Impact on commerce and the economy: As a consequence of improved production, annual sales have grown rapidly from GBP300,000 in 2016 to GBP2,000,000 throughout the years 2018 to 2020 [5.1] – representing an increase of greater than 560%, and minimum total sales of GBP6,600,000 between 2016 and 2020. Up to the end of 2020, Carbiso C, CT, CT+ and Carbiso TM accounted for 80% of the current financial value of ELGCF’s total sales, citing the products as their bestsellers which are sold across 26 countries worldwide. Specific clients and applications include [5.1]:

• [text removed for publication]: “ [U]se of recycled carbon fibres (Carbiso C and Carbiso TM) to form the core of the carbon fibre composite cases of the [text removed for publication] laptops, saving weight compared to the glass fibre cores used in the previous generation and providing cost and environmental benefits compared to the use of virgin carbon fibre.” Approximately 300t of rCF from ELGCF is purchased by [text removed for publication] annually.

• [text removed for publication]: “Use of recycled carbon fibres in thermoplastic compounds intended for use in the electronics industry.” Approximately 230t of rCF from ELGCF is purchased by [text removed for publication] annually.

Additionally, by the end of 2020 four further sales contracts for the Carbiso TM and C ranges were progressed with multinationals in the automotive and aerospace sectors [text removed for publication]. Growth in annual sales from fulfilment of these contracts is expected to be GBP4,300,000 in 2021 [5.1], making ELGCF attractive to further investment during 2020 whilst also allowing for better strategic business planning based on this projected growth. In attracting both current sales and future sales contracts, WMG research was invaluable – with the scientifically robust analysis of the mechanical properties of rCF [3.1] as well as performance vs. cost methodologies [3.2] providing value for money reassurance and establishing that ELGCF’s products could meet the tough demands of their clients’ chosen applications [5.1].

In April 2019, Mitsubishi Corporation acquired a 25% strategic shareholding in ELGCF [5.2]. Before the deal was finalised, WMG hosted representatives from the Japanese multinational to demonstrate the value of the department’s research contributions and how they fit into ELGCF’s overall strategy. On this investment the MD of ELGCF stated: “ WMG’s unmatched capabilities in terms of industrial-scale processing within academia and long-standing links into key sectors such as automotive and rail has developed our unique offer – encompassing the key Carbiso TM and Carbiso C product (C, CT, CT+) ranges – and made ELG attractive in terms of inward investment from multinational companies” [5.1].

The combination of both volume sales and the investment from Mitsubishi has benefited the local economy (Coseley is approximately 30 miles from the Warwick campus) and supported expansion of the company’s workforce. The number of people employed by ELGCF has increased from 42 in 2016 to 102 in 2020, comprising 50 production staff, 20 staff in maintenance, planning, supervisory, quality and EHS roles supporting production, 12 technical staff and 20 staff in management, sales and marketing and admin roles [5.1].

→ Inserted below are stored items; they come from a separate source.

-- pv_equiv track=rewrite | github.com/SemenSpace/ege_inf | ДОП/ь23 Р•™габ®п б ѓа•Ѓ°а†ІЃҐ†≠®•ђ з®б•Ђ/BASIS.py | task_23_3
-- ===== SOURCE A (Python) =====
-- def task_23_3(start, end):
--     if start > end:
--         return 0
--
--     if start == 27:  # мы не проходим через 27 -> у нас ноль дорог в этом числе
--         return 0
--
--     if start == end:
--         return 1
--
--     if start < end:
--         return task_23_3(start + 2, end) + task_23_3(start * 2, end)
-- ===== SOURCE B (Python) =====
-- def task_23_3(start, end):
--     if start > end:
--         return 0
--     dp = {}
--     for v in range(end, start - 1, -1):
--         if v == 27:
--             dp[v] = 0
--         elif v == end:
--             dp[v] = 1
--         else:
--             dp[v] = dp.get(v + 2, 0) + dp.get(v * 2, 0)
--     return dp[start]
-- ===== Notes on version B (the rewrite author's own statement) =====
-- stated objective: faster
-- what changed: Replaces A's exponential top-down branching recursion with a single bottom-up dynamic-programming pass that fills a dict from end down to start, so each value is computed once.
import Mathlib
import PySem

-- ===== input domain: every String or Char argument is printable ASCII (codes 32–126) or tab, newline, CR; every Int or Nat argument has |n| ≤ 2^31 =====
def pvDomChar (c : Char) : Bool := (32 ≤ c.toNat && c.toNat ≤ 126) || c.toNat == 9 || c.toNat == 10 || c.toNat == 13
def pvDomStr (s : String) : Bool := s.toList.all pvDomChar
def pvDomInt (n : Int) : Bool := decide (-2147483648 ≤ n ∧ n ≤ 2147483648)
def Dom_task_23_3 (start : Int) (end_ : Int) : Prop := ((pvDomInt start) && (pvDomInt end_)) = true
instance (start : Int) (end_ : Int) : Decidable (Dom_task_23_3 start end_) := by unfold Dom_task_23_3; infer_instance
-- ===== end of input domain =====

-- B replaces A's exponential branching recursion by one bottom-up dict DP pass (asymptotically faster).

-- ===== PORT A =====
-- A's recursion diverges for start ≤ 0 < end - start gaps (Python RecursionError), so the port
-- uses fuel; fuel (end_ - start).toNat + 1 is proved sufficient on Pre_ (fuel-irrelevance lemma below).
def task23go : Nat → Int → Int → Int
  | 0, _, _ => 0
  | n+1, start, end_ =>
    if start > end_ then 0
    else if start = 27 then 0
    else if start = end_ then 1
    else task23go n (start + 2) end_ + task23go n (start * 2) end_

def task_23_3 (start : Int) (end_ : Int) : Int :=
  task23go ((end_ - start).toNat + 1) start end_

-- ===== PORT B =====
def bStep (end_ : Int) (dp : PySem.Dict Int Int) (v : Int) : PySem.Dict Int Int :=
  if v = 27 then dp.insert v 0
  else if v = end_ then dp.insert v 1
  else dp.insert v (dp.getD (v + 2) 0 + dp.getD (v * 2) 0)

def task_23_3_alt (start : Int) (end_ : Int) : Int :=
  if start > end_ then 0
  else
    ((PySem.List.pyRange end_ (start - 1) (-1)).foldl (bStep end_)
      (PySem.Dict.empty : PySem.Dict Int Int)).getD start 0

-- ===== PRECONDITION & SPEC =====
-- Pre_ excludes exactly the inputs (start ≤ 0 and start < end) on which A's recursion never
-- terminates and Python raises RecursionError; A returns normally everywhere else.
def Pre_task_23_3 (start : Int) (end_ : Int) : Prop := 0 < start ∨ end_ ≤ start
instance (start : Int) (end_ : Int) : Decidable (Pre_task_23_3 start end_) := by
  unfold Pre_task_23_3; infer_instance

def pvWitness_task_23_3 : Int × Int := (2, 10)

def Spec_task_23_3 (start : Int) (end_ : Int) (out : Int) : Prop := out = task_23_3_alt start end_
instance (start : Int) (end_ : Int) (out : Int) : Decidable (Spec_task_23_3 start end_ out) := by
  unfold Spec_task_23_3; infer_instance

-- ===== CLAIM (what is proved, stated in full; the proofs are below) =====
def Claim_equal_task_23_3 : Prop := ∀ (start : Int) (end_ : Int), Dom_task_23_3 start end_ → Pre_task_23_3 start end_ → Spec_task_23_3 start end_ (task_23_3 start end_)

-- ===== LEMMAS AND PROOFS =====

-- With positive start the recursion strictly shrinks (end - start), so any fuel above that gap
-- yields the same value as the canonical fuel used in the port.
lemma task23go_irrel : ∀ (n : Nat) (start end_ : Int), 1 ≤ start → (end_ - start).toNat < n →
    task23go n start end_ = task23go ((end_ - start).toNat + 1) start end_ := by
  intro n
  induction n using Nat.strong_induction_on with
  | _ n ih =>
    intro start end_ h1 hlt
    match n, hlt with
    | n+1, hlt =>
      rw [task23go, task23go]
      by_cases hgt : start > end_
      · simp [hgt]
      by_cases h27 : start = 27
      · simp [h27]
      by_cases heq : start = end_
      · simp [heq]
      · simp only [if_neg hgt, if_neg h27, if_neg heq]
        have hsl : start < end_ := by omega
        have hgap1 : 1 ≤ (end_ - start).toNat := by omega
        have hg2 : (end_ - (start + 2)).toNat < (end_ - start).toNat := by omega
        have hgd : (end_ - start * 2).toNat < (end_ - start).toNat := by omega
        rw [ih n (by omega) (start + 2) end_ (by omega) (by omega),
            ih n (by omega) (start * 2) end_ (by omega) (by omega),
            ih ((end_ - start).toNat) (by omega) (start + 2) end_ (by omega) (by omega),
            ih ((end_ - start).toNat) (by omega) (start * 2) end_ (by omega) (by omega)]

lemma A_gt {start end_ : Int} (h : end_ < start) : task_23_3 start end_ = 0 := by
  unfold task_23_3
  rw [task23go]
  simp [show start > end_ from h]

lemma A_le {start end_ : Int} (h1 : 1 ≤ start) (h : start ≤ end_) :
    task_23_3 start end_ = if start = 27 then 0 else if start = end_ then 1
      else task_23_3 (start + 2) end_ + task_23_3 (start * 2) end_ := by
  unfold task_23_3
  rw [task23go]
  simp only [if_neg (show ¬ start > end_ by omega)]
  by_cases h27 : start = 27
  · simp [h27]
  by_cases heq : start = end_
  · simp [heq]
  · simp only [if_neg h27, if_neg heq]
    have hsl : start < end_ := by omega
    rw [task23go_irrel ((end_ - start).toNat) (start + 2) end_ (by omega) (by omega),
        task23go_irrel ((end_ - start).toNat) (start * 2) end_ (by omega) (by omega)]

-- the value B's loop body stores at w is exactly A's value there
lemma bStep_eq_insert (end_ w : Int) (hw1 : 1 ≤ w) (hwle : w ≤ end_) (d : PySem.Dict Int Int)
    (hd : ∀ u, d.getD u 0 = if w + 1 ≤ u ∧ u ≤ end_ then task_23_3 u end_ else 0) :
    bStep end_ d w = d.insert w (task_23_3 w end_) := by
  unfold bStep
  by_cases h27 : w = 27
  · rw [if_pos h27, A_le hw1 hwle, if_pos h27]
  by_cases heq : w = end_
  · rw [if_neg h27, if_pos heq, A_le hw1 hwle, if_neg h27, if_pos heq]
  · rw [if_neg h27, if_neg heq, A_le hw1 hwle, if_neg h27, if_neg heq]
    have e2 : d.getD (w + 2) 0 = task_23_3 (w + 2) end_ := by
      rw [hd]
      by_cases hin : w + 2 ≤ end_
      · rw [if_pos ⟨by omega, hin⟩]
      · rw [if_neg (by omega), A_gt (by omega)]
    have ed : d.getD (w * 2) 0 = task_23_3 (w * 2) end_ := by
      rw [hd]
      by_cases hin : w * 2 ≤ end_
      · rw [if_pos (by omega)]
      · rw [if_neg (by omega), A_gt (by omega)]
    rw [e2, ed]

lemma bStep_getD (end_ w : Int) (hw1 : 1 ≤ w) (hwle : w ≤ end_) (d : PySem.Dict Int Int)
    (hd : ∀ u, d.getD u 0 = if w + 1 ≤ u ∧ u ≤ end_ then task_23_3 u end_ else 0) :
    ∀ u, (bStep end_ d w).getD u 0 = if w ≤ u ∧ u ≤ end_ then task_23_3 u end_ else 0 := by
  intro u
  rw [bStep_eq_insert end_ w hw1 hwle d hd, PySem.Dict.getD_insert]
  by_cases huw : u = w
  · subst huw; rw [if_pos rfl, if_pos (by omega)]
  · rw [if_neg huw, hd]
    by_cases hc : w + 1 ≤ u ∧ u ≤ end_
    · rw [if_pos hc, if_pos (by omega)]
    · rw [if_neg hc, if_neg (by omega)]

-- DP loop invariant: after processing end_ down to v, the dict holds A's value on [v, end_] and
-- defaults to 0 (= A's value above end_) everywhere else.
lemma fold_inv (end_ v : Int) (hv : 1 ≤ v) : ∀ (k : Nat) (w : Int) (d : PySem.Dict Int Int),
    v ≤ w → w ≤ end_ → (w - v).toNat = k →
    (∀ u, d.getD u 0 = if w + 1 ≤ u ∧ u ≤ end_ then task_23_3 u end_ else 0) →
    ∀ u, ((PySem.List.pyRange w (v - 1) (-1)).foldl (bStep end_) d).getD u 0 =
      if v ≤ u ∧ u ≤ end_ then task_23_3 u end_ else 0 := by
  intro k
  induction k with
  | zero =>
    intro w d hvw hwe hk hd
    have hwv : w = v := by omega
    subst hwv
    rw [PySem.List.pyRange_neg_one_cons (by omega), PySem.List.pyRange_neg_one_eq_nil (by omega)]
    simpa using bStep_getD end_ w (by omega) hwe d hd
  | succ k ih =>
    intro w d hvw hwe hk hd
    rw [PySem.List.pyRange_neg_one_cons (by omega)]
    simp only [List.foldl_cons]
    exact ih (w - 1) (bStep end_ d w) (by omega) (by omega) (by omega)
      (by intro u
          have := bStep_getD end_ w (by omega) hwe d hd u
          rw [this]
          by_cases hc : w ≤ u ∧ u ≤ end_
          · rw [if_pos hc, if_pos (by omega)]
          · rw [if_neg hc, if_neg (by omega)])

-- ===== VERDICT (by name: the statement is the Claim_ definition above) =====
theorem task_23_3_spec : Claim_equal_task_23_3 := by
  intro start end_ _ hpre
  unfold Spec_task_23_3 task_23_3_alt
  by_cases hgt : start > end_
  · rw [if_pos hgt, A_gt (by omega)]
  rw [if_neg hgt]
  by_cases heq : start = end_
  · subst heq
    rw [PySem.List.pyRange_neg_one_cons (by omega), PySem.List.pyRange_neg_one_eq_nil (by omega)]
    unfold task_23_3
    rw [show (start - start).toNat = 0 from by omega, task23go]
    simp only [List.foldl_cons, List.foldl_nil]
    unfold bStep
    by_cases h27 : start = 27
    · simp [h27]
    · simp [h27]
  · have hs1 : 1 ≤ start := by
      rcases hpre with h | h
      · omega
      · omega
    have := fold_inv end_ start hs1 ((end_ - start).toNat) end_ PySem.Dict.empty
      (by omega) (by omega) (by omega)
      (by intro u; rw [if_neg (by omega)]; simp [PySem.Dict.getD_empty]) start
    rw [this, if_pos (by omega)]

Impact on the environment: Resulting from strong commercial interest and WMG enabling mass production of key product ranges, in 2020 ELGCF is producing at its max capacity of 1,700t annually while saving substantial waste from landfill [5.1]. Production at this level is inseparable from the environmental benefits, with rCF requiring only 500°C for pyrolysis (thermal breakdown) in contrast to 1,800°C for virgin carbon fibre manufacturing. Compared to the same levels of virgin carbon fibre production, ELGCF rCF product manufacture has a net saving of -280GJ/t in primary energy demand (PED) as well as -31tCO₂e/t in global warming potential [5.1], or a total saving of -476,000GJ/year and -52,700tCO₂e/year respectively for the 1,700t. This decrease of 52,700t in CO₂e is the equivalent to the greenhouse gas emissions from 11,385 passenger vehicles driven for a year, the CO₂ emissions from 58,000,000lbs of coal burnt, or the carbon sequestered from 68,824 acres of forest [5.3]. WMG has facilitated further green collaboration, such as incorporation of sustainable materials in the INEOS Team UK’s America 2021 Cup build programme [5.1].

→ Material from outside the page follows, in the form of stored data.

-- pv_equiv track=rewrite | github.com/olumolu/consoleAI | ai.py | _question_needs_web_research
-- ===== SOURCE A (Python) =====
-- def _question_needs_web_research(text: str) -> bool:
--     q = (text or "").strip().lower()
--     if not q:
--         return False
--     triggers = (
--         "latest", "current", "today", "recent", "now",
--         "version", "release", "pricing", "price", "cost",
--         "compare", "comparison", "vs ", "versus",
--         "benchmark", "docs", "documentation", "api",
--         "install", "error", "traceback", "issue",
--         "news", "announced", "official",
--     )
--     if any(t in q for t in triggers):
--         return True
--     if q.endswith("?") and len(q.split()) >= 6:
--         return True
--     return False
-- ===== SOURCE B (Python) =====
-- _TRIGGERS = (
--     "latest", "current", "today", "recent", "now",
--     "version", "release", "pricing", "price", "cost",
--     "compare", "comparison", "vs ", "versus",
--     "benchmark", "docs", "documentation", "api",
--     "install", "error", "traceback", "issue",
--     "news", "announced", "official",
-- )
--
--
-- def _question_needs_web_research(text: str) -> bool:
--     q = (text or "").strip().lower()
--     if not q:
--         return False
--     # one left-to-right pass: at each position test whether some trigger starts there
--     for i in range(len(q)):
--         for t in _TRIGGERS:
--             if q.startswith(t, i):
--                 return True
--     return q.endswith("?") and len(q.split()) >= 6
-- ===== Notes on version B (the rewrite author's own statement) =====
-- stated objective: alternative
-- what changed: A runs one full substring scan per trigger (any(t in q)); B makes a single left-to-right pass over the text, testing at each position whether any trigger starts there (startswith with an offset), like the automaton pass of a compiled alternation regex.
import Mathlib
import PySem

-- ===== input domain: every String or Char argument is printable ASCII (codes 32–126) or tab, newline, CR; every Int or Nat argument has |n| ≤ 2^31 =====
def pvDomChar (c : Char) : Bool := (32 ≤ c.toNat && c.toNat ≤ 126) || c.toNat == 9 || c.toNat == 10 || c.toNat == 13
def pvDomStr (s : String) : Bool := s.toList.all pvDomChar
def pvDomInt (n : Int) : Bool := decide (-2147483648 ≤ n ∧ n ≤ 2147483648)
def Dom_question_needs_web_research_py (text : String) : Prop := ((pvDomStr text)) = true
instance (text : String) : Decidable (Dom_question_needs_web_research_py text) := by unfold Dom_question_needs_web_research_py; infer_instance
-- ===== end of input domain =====

-- A scans trigger by trigger ('t in q'); B makes one pass over the text, testing each
-- position for a trigger prefix. Same value everywhere; objective: alternative.

-- ===== PORT A =====
def pvTriggers : List String :=
  ["latest", "current", "today", "recent", "now",
   "version", "release", "pricing", "price", "cost",
   "compare", "comparison", "vs ", "versus",
   "benchmark", "docs", "documentation", "api",
   "install", "error", "traceback", "issue",
   "news", "announced", "official"]

def question_needs_web_research_py (text : String) : Bool :=
  let q := PySem.Str.lower (PySem.Str.strip text)
  if q = "" then false
  else if pvTriggers.any (fun t => PySem.Str.isIn t q) then true
  else if PySem.Str.endswith q "?" && decide (6 ≤ (PySem.Str.split₀ q).length) then true
  else false

-- ===== PORT B =====
-- one pass: at each suffix (position), does some trigger start here?
def pvScanHit (ts : List (List Char)) : List Char → Bool
  | [] => false
  | c :: rest => ts.any (fun t => PySem.Chars.startswith (c :: rest) t) || pvScanHit ts rest

def question_needs_web_research_py_alt (text : String) : Bool :=
  let q := PySem.Str.lower (PySem.Str.strip text)
  if q = "" then false
  else if pvScanHit (pvTriggers.map String.toList) q.toList then true
  else PySem.Str.endswith q "?" && decide (6 ≤ (PySem.Str.split₀ q).length)

-- ===== PRECONDITION & SPEC =====
def Spec_question_needs_web_research_py (text : String) (out : Bool) : Prop := out = question_needs_web_research_py_alt text
instance (text : String) (out : Bool) : Decidable (Spec_question_needs_web_research_py text out) := by unfold Spec_question_needs_web_research_py; infer_instance

-- ===== CLAIM (what is proved, stated in full; the proofs are below) =====
def Claim_equal_question_needs_web_research_py : Prop := ∀ (text : String), Dom_question_needs_web_research_py text → Spec_question_needs_web_research_py text (question_needs_web_research_py text)

-- ===== LEMMAS AND PROOFS =====

lemma pvScanHit_eq_any_isIn (ts : List (List Char)) (h : ∀ t ∈ ts, t ≠ []) :
    ∀ l : List Char, pvScanHit ts l = ts.any (fun t => PySem.Chars.isIn t l) := by
  intro l
  induction l with
  | nil =>
    rw [pvScanHit, eq_comm, List.any_eq_false]
    intro t ht
    rw [Bool.not_eq_true, PySem.Chars.isIn_eq_false_iff]
    intro hinf
    exact h t ht (List.eq_nil_of_infix_nil hinf)
  | cons c rest ih =>
    rw [pvScanHit, ih]
    rw [Bool.eq_iff_iff]
    simp only [Bool.or_eq_true, List.any_eq_true, PySem.Chars.isIn_iff_infix,
      PySem.Chars.startswith_iff, List.infix_cons_iff]
    constructor
    · rintro (⟨t, ht, hp⟩ | ⟨t, ht, hi⟩)
      · exact ⟨t, ht, Or.inl hp⟩
      · exact ⟨t, ht, Or.inr hi⟩
    · rintro ⟨t, ht, hp | hi⟩
      · exact Or.inl ⟨t, ht, hp⟩
      · exact Or.inr ⟨t, ht, hi⟩

lemma pv_any_isIn (q : String) :
    pvScanHit (pvTriggers.map String.toList) q.toList
      = pvTriggers.any (fun t => PySem.Str.isIn t q) := by
  rw [pvScanHit_eq_any_isIn]
  · simp [List.any_map, Function.comp_def]
  · intro t ht
    simp only [List.mem_map] at ht
    obtain ⟨s, hs, rfl⟩ := ht
    fin_cases hs <;> decide

-- ===== VERDICT (by name: the statement is the Claim_ definition above) =====
theorem question_needs_web_research_py_spec : Claim_equal_question_needs_web_research_py := by
  intro text _
  unfold Spec_question_needs_web_research_py
  simp only [question_needs_web_research_py, question_needs_web_research_py_alt, pv_any_isIn]
  split_ifs <;> simp_all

Overall, the collaboration between WMG and ELGCF is prime example of superior industrial-facing research – solving specific production challenges to hasten commercial, economic and environmental benefits. As a closing statement the MD of ELGCF stated: “ Growth and inward investment on such a rapid timescale between 2016 and 2020 would have been impossible without input from the University of Warwick, accelerating ELGCF to world-leader status for carbon fibre recycling far sooner than would have occurred without this greatly valued collaboration” [5.1].

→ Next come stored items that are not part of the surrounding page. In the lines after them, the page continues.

-- pv_equiv track=rewrite | github.com/LGDiMaggio/machina | src/machina/connectors/iot/mqtt.py | _mqtt_topic_matches
-- ===== SOURCE A (Python) =====
-- def _mqtt_topic_matches(pattern: str, topic: str) -> bool:
--     """Check if an MQTT topic matches a subscription pattern.
--
--     Supports ``+`` (single-level) and ``#`` (multi-level) wildcards.
--
--     Args:
--         pattern: MQTT subscription filter.
--         topic: Actual topic to test.
--
--     Returns:
--         ``True`` if the topic matches the pattern.
--     """
--     pattern_parts = pattern.split("/")
--     topic_parts = topic.split("/")
--
--     for i, p in enumerate(pattern_parts):
--         if p == "#":
--             return True
--         if i >= len(topic_parts):
--             return False
--         if p != "+" and p != topic_parts[i]:
--             return False
--
--     return len(pattern_parts) == len(topic_parts)
-- ===== SOURCE B (Python) =====
-- def _mqtt_topic_matches(pattern: str, topic: str) -> bool:
--     """Check if an MQTT topic matches a subscription pattern ('+'/'#' wildcards)."""
--
--     def match(pp, tp):
--         if not pp:
--             return not tp
--         head, rest = pp[0], pp[1:]
--         if head == "#":
--             return True
--         if not tp:
--             return False
--         return (head == "+" or head == tp[0]) and match(rest, tp[1:])
--
--     return match(pattern.split("/"), topic.split("/"))
-- ===== Notes on version B (the rewrite author's own statement) =====
-- stated objective: simpler
-- what changed: Replaces A's indexed loop with early returns and a trailing length comparison by a pure recursive descent on the two segment lists: each case is one boolean expression, and the end-of-input cases subsume the length check.
import Mathlib
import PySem

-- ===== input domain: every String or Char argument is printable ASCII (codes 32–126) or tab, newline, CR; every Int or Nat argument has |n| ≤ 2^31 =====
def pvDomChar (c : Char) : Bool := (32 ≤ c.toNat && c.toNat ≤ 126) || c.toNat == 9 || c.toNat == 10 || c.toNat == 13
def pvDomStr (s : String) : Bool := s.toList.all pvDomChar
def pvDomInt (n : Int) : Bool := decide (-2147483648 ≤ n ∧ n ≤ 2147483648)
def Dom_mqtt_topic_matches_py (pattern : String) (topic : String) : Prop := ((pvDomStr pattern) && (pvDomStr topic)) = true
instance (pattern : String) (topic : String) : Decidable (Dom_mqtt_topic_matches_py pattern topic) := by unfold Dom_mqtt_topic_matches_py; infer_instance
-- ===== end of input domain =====

-- B replaces A's indexed early-return loop (with its trailing length comparison) by a
-- pure recursive descent on the two segment lists (simpler decomposition, same cost).

-- ===== PORT A =====
-- the for-loop over enumerate(pattern_parts): some b = an early return, none = loop fell through
def pvScanA (tp : List String) : Nat → List String → Option Bool
  | _, [] => none
  | i, p :: rest =>
    if p == "#" then some true
    else if tp.length ≤ i then some false
    else if p != "+" && p != tp.getD i "" then some false
    else pvScanA tp (i + 1) rest

def mqtt_topic_matches_py (pattern : String) (topic : String) : Bool :=
  let pattern_parts := (PySem.Str.split? pattern "/").getD []
  let topic_parts := (PySem.Str.split? topic "/").getD []
  match pvScanA topic_parts 0 pattern_parts with
  | some b => b
  | none => pattern_parts.length == topic_parts.length

-- ===== PORT B =====
-- B's inner recursive helper `match`, structural recursion on the two lists
def pvMatchRec : List String → List String → Bool
  | [], tp => tp.isEmpty
  | head :: rest, tp =>
    if head == "#" then true
    else
      match tp with
      | [] => false
      | t :: ts => (head == "+" || head == t) && pvMatchRec rest ts

def mqtt_topic_matches_py_alt (pattern : String) (topic : String) : Bool :=
  pvMatchRec ((PySem.Str.split? pattern "/").getD []) ((PySem.Str.split? topic "/").getD [])

-- ===== PRECONDITION & SPEC =====
def Spec_mqtt_topic_matches_py (pattern : String) (topic : String) (out : Bool) : Prop := out = mqtt_topic_matches_py_alt pattern topic
instance (pattern : String) (topic : String) (out : Bool) : Decidable (Spec_mqtt_topic_matches_py pattern topic out) := by unfold Spec_mqtt_topic_matches_py; infer_instance

-- ===== CLAIM =====
def Claim_equal_mqtt_topic_matches_py : Prop := ∀ (pattern : String) (topic : String), Dom_mqtt_topic_matches_py pattern topic → Spec_mqtt_topic_matches_py pattern topic (mqtt_topic_matches_py pattern topic)

-- ===== LEMMAS AND PROOFS =====

lemma pvScan_eq (pp : List String) : ∀ (tp : List String) (i : Nat), i ≤ tp.length →
    (match pvScanA tp i pp with
     | some b => b
     | none => pp.length + i == tp.length) = pvMatchRec pp (tp.drop i) := by
  induction pp with
  | nil =>
    intro tp i hi
    simp only [pvScanA, pvMatchRec]
    have hlen : (tp.drop i).length = tp.length - i := List.length_drop ..
    by_cases h : i = tp.length
    · have : tp.drop i = [] := by
        apply List.eq_nil_of_length_eq_zero; omega
      simp [h]
    · have e1 : (i == tp.length) = false := by simp; omega
      have hne : tp.drop i ≠ [] := by
        intro h'
        have := congrArg List.length h'
        simp only [hlen, List.length_nil] at this
        omega
      have e2 : (tp.drop i).isEmpty = false := by
        cases h' : tp.drop i with
        | nil => exact absurd h' hne
        | cons a l => rfl
      simp [e1, e2]
  | cons p rest ih =>
    intro tp i hi
    by_cases hsharp : (p == "#") = true
    · simp [pvScanA, pvMatchRec, hsharp]
    · have hbe : (p == "#") = false := by simpa using hsharp
      by_cases hib : tp.length ≤ i
      · have hieq : i = tp.length := le_antisymm hi hib
        have hdrop : tp.drop i = [] := by simp [hieq]
        simp [pvScanA, pvMatchRec, hbe, hib, hdrop]
      · have hlt : i < tp.length := by omega
        have hdrop : tp.drop i = tp[i] :: tp.drop (i + 1) :=
          (List.getElem_cons_drop hlt).symm
        have hget : tp.getD i "" = tp[i] := by
          simp [List.getD, List.getElem?_eq_getElem hlt]
        have hdm : (p != "+" && p != tp.getD i "") = !(p == "+" || p == tp[i]) := by
          rw [hget]; simp [bne]
        by_cases hcond : (p != "+" && p != tp.getD i "") = true
        · have hpm : (p == "+" || p == tp[i]) = false := by
            rw [hdm] at hcond; simpa using hcond
          simp only [pvScanA, hbe, Bool.false_eq_true, if_false, if_neg hib, hcond,
            if_pos trivial, hdrop, pvMatchRec, hpm, Bool.false_and]
        · have hc : (p != "+" && p != tp.getD i "") = false := by simpa using hcond
          have hpm : (p == "+" || p == tp[i]) = true := by
            rw [hdm] at hc
            revert hc
            cases (p == "+" || p == tp[i]) <;> simp
          simp only [pvScanA, hbe, Bool.false_eq_true, if_false, if_neg hib, hc,
            if_false, hdrop, pvMatchRec, hpm, Bool.true_and]
          have := ih tp (i + 1) (by omega)
          simpa [Nat.add_assoc, Nat.add_comm 1 i] using this

-- ===== VERDICT =====
theorem mqtt_topic_matches_py_spec : Claim_equal_mqtt_topic_matches_py := by
  intro pattern topic _
  unfold Spec_mqtt_topic_matches_py mqtt_topic_matches_py mqtt_topic_matches_py_alt
  have h := pvScan_eq ((PySem.Str.split? pattern "/").getD [])
    ((PySem.Str.split? topic "/").getD []) 0 (Nat.zero_le _)
  simpa using h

Impact on commerce and the economy: a re sounding success for a growing West Midlands firm

Billson and Hutchin’s research into and early development of ultrasonic transducers played, and still plays, a key role in the success of Warwick Acoustics; in particular, the associated patents provided “underlying commercial protections which enabled Warwick Acoustics to develop this disruptive audio technology further” [5.1]. This ‘disruptive’ technology has allowed this promising West Midlands company to break into the highly saturated headphones market, dominated by giants such as Apple, Sony, Philips and JVC, with an exclusive offering. Based on the translation of fundamental research, WA have developed products that are technologically superior to those developed by firms with significantly larger R&D budgets. Once WA had proved out the potential of the technology and built an effective brand proposition, the firm was set to pursue development opportunities in the lucrative automotive industry, which spends USD8,000,000,000 a year on in-car entertainment [5.1].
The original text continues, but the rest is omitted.